Wednesday, October 11, 2006

Javascript Closures

Editors Note: I had this all edited and fixed up and then something funny happened and I lost it all. So you're getting the unedited version. I'm not doing it again and nobody reads this blog yet anyhow.

Javascript can be a frustrating language. At first it seems like BASIC with a C syntax. But quickly odd things start happening. They aren't really odd but they aren't what you expect. In order to do my part to save the world from odd things I present some thoughts on Javascript Closures. I recommend reading Javascript Closures by Richard Cornford.

Many of the odd things in Javascript begin to manifest themselves when you begin embedding functions inside other functions. This happens a lot when you dynamically assign event handlers to objects on a web page. These thoughts are mostly in that context.


Closures have to do with the way Javascript supports scoping in nested functions. A nested function has access to the scope of its parent functions. However, the scope of the parent functions can change after the nested function has been declared and before the nested function is actually called and executed.

It's common to assume that the nested function gets the parent scope when it is declared. But this is not the case. The parent scope is checked when the nested function is called. This also means the parent scope continues to exist after the parent function has ended.

function parent() {
var parentVariable = "Parent Variable Before";

function child(childVariable) {
var childVariable2 = "Child Variable 2";

child("Child Variable");

parentVariable = "Parent Variable After";

child("Child Vairable");

This example shows that the function child checks the parent function scope when it is called, and so alerts "Parent Variable After" at the second call. A common mistake is to assume that the child function will always alert "Parent Variable Before" since it was declared when parentVariable was set to that value.

This misconception causes trouble when trying to set onclick events in a for loop. The code usually looks something like this:

for (var i=1; i <= 10; i++) {
var new_element = document.createElement("div");
new_element.onclick = function (e) { alert(i); };
new_element.innerHTML = i;

In this example 10 divs are created. Each is numbered from 1 to 10. When you click each on you would expect the div to alert with its number. It does not. The alert displays 10 on all the divs.

This behavior makes sense if you think about the scope of the parent function and when the child (the onclick) function is being called versus when it is being declared. The child function does not use the parent scope when it is declared. It hasn't actually been executed yet. By the time it is called the parent scope (and the variable i has changed.

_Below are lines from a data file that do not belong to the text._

lemma L6 (d : PySem.Dict String (List String)) (oc : List (String × String)) (k : Nat)
    (c1 : String × String) (rest : List (String × String))
    (hk : oc.drop k = c1 :: rest) (links : PySem.Set ((String × String) × (String × String))) :
    (pvJs d oc k c1).foldl
      (fun links j =>
        PySem.Set.add links (if pvPairLe c1 (PySem.List.pyGetD oc j ("", "")) then (c1, PySem.List.pyGetD oc j ("", "")) else (PySem.List.pyGetD oc j ("", ""), c1)))
      links
      = rest.foldl (fun b y => pvH d b c1 y) links := by
  have hk' : k < oc.length := by
    by_contra hge
    rw [List.drop_eq_nil_of_le (le_of_not_gt hge)] at hk
    exact absurd hk.symm (List.cons_ne_nil _ _)
  have hcons := List.drop_eq_getElem_cons hk'
  rw [hk] at hcons
  injection hcons with hc hrest
  unfold pvJs
  rw [List.foldl_map (f := fun j => PySem.List.pyGetD oc j ("", ""))
    (g := fun links c2 => PySem.Set.add links (if pvPairLe c1 c2 then (c1, c2) else (c2, c1))) |>.symm]
  have hq : (fun j => pvQ d c1 (PySem.List.pyGetD oc j ("", "")))
      = ((fun c2 => pvQ d c1 c2) ∘ (fun j => PySem.List.pyGetD oc j ("", ""))) := rfl
  rw [hq, ← List.filter_map]
  have hcast : ((k : Int) + 1) = ((k + 1 : Nat) : Int) := by norm_num
  rw [hcast, LDrop oc ("", "") (k + 1), ← hrest]
  have hR : rest.foldl (fun b y => pvH d b c1 y) links
      = (rest.filter (fun y => pvQ d c1 y)).foldl (fun b y => PySem.Set.add b (pvSortPair c1 y)) links := by
    unfold pvH
    exact PySem.List.foldl_if_eq_foldl_filter _ _ _ _
  rw [hR]
  exact PySem.List.foldl_congr_mem _ _ _ _ (fun acc y _ => by rw [pvSortPair_eq])

lemma L7 (d : PySem.Dict String (List String)) (oc : List (String × String)) (rest : List (String × String)) (k : Nat)
    (hk : oc.drop k = rest) (acc : PySem.Set ((String × String) × (String × String))) :
    (PySem.List.enumerate (rest.map (pvG d)) ↑k).foldl (pvBStep2 oc (pvINV d oc)) acc
      = pairFold (pvH d) rest acc := by
  induction rest generalizing k acc with
  | nil => rfl
  | cons c rest' ih =>
    have hk' : k < oc.length := by
      by_contra hge
      rw [List.drop_eq_nil_of_le (le_of_not_gt hge)] at hk
      exact absurd hk.symm (List.cons_ne_nil _ _)
    have hcons := List.drop_eq_getElem_cons hk'
    rw [hk] at hcons
    injection hcons with hc hrest
    rw [List.map_cons, PySem.List.enumerate_cons, List.foldl_cons]
    have hstep : pvBStep2 oc (pvINV d oc) acc ((k : Int), pvG d c)
        = rest'.foldl (fun b y => pvH d b c y) acc := by
      cases hg : pvG d c with
      | none =>
        have hid : ∀ (b : PySem.Set ((String × String) × (String × String))) (y : String × String),
            pvH d b c y = b := by
          intro b y
          unfold pvH pvQ
          rw [hg]
          cases pvG d y <;> simp
        rw [PySem.List.foldl_congr_mem rest' (fun b y => pvH d b c y) (fun b _ => b) acc
          (fun acc x _ => hid acc x), PySem.List.foldl_ignore]
        simp [pvBStep2]
      | some g =>
        have hc1 : PySem.List.pyGetD oc (↑k) ("", "") = c := by
          rw [PySem.List.pyGetD_eq_getElem oc _ (by omega) (by exact_mod_cast hk')]
          rw [hc]
          simp
        simp only [pvBStep2]
        rw [hc1, L5 d oc k g hk' (by rw [← hc]; exact hg), ← hc]
        exact L6 d oc k c rest' hk acc
    rw [hstep]
    have hcast : ((k : Int) + 1) = ((k + 1 : Nat) : Int) := by norm_num
    rw [hcast, ih (k + 1) hrest.symm]
    conv_rhs => rw [pairFold]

By the time you click a div and the onclick is called the i variable in the parent scope is set to 10 because the loop has finished and stopped at 10. If you add the line below after the for loop then each click on a div will display "Hello World". So, understanding the parent scope what did you expect? It's using the parent scope at the time of the click, not the scope when the onclick function was declared.

i = "Hello World";

Here is another example. You should be able to predict the behavior without running the script.

var my_function;
for (var i=1; i <= 10; i++) {
if (i == 5) {
my_function = function() { alert(i); };


So, without running the script, will the call to my_function alert with a 5 or a 10? If you said 5 then shame on you. You'd better start again.

A Solution

It's not uncommon to want to assign event functions in a loop (like the onclick div example). But the obvious code example above doesn't do what you might expect (although it does do the right/correct thing). So, in order to make it work you need to either create a scope that's not going to change between the time you declare the inline function and the time you call the inline function or you could declare a variable that is not going to change in the parent scope. You can't use i because it's going to change each time you loop.

I use the the "create a scope" method. The only way I know to create a new scope in javascript is by calling in to a function.

(in Javascript loops do not have their own scope. Their variables are elevated to the existing scope so you can't use any kind of nested for. That is why i == 10 and not undefined in our div example above. Even though the i was declared in the for-loop, Javascript promotes it to the function's scope and it still exists after the loop has ended).

function SetOnClick(value) {
// A new scope is created when this function is called
return function(e) { alert(value); };
// Once the function exits value can never be changed again.
// So when this inline function is called we can be assured that value will still be the same

for (var i=1; i<=10; i++) {
var new_element = document.createElement("div");
new_element.onclick = SetOnClick(i); // Now this onclick gets the inline function returned by SetOnClick.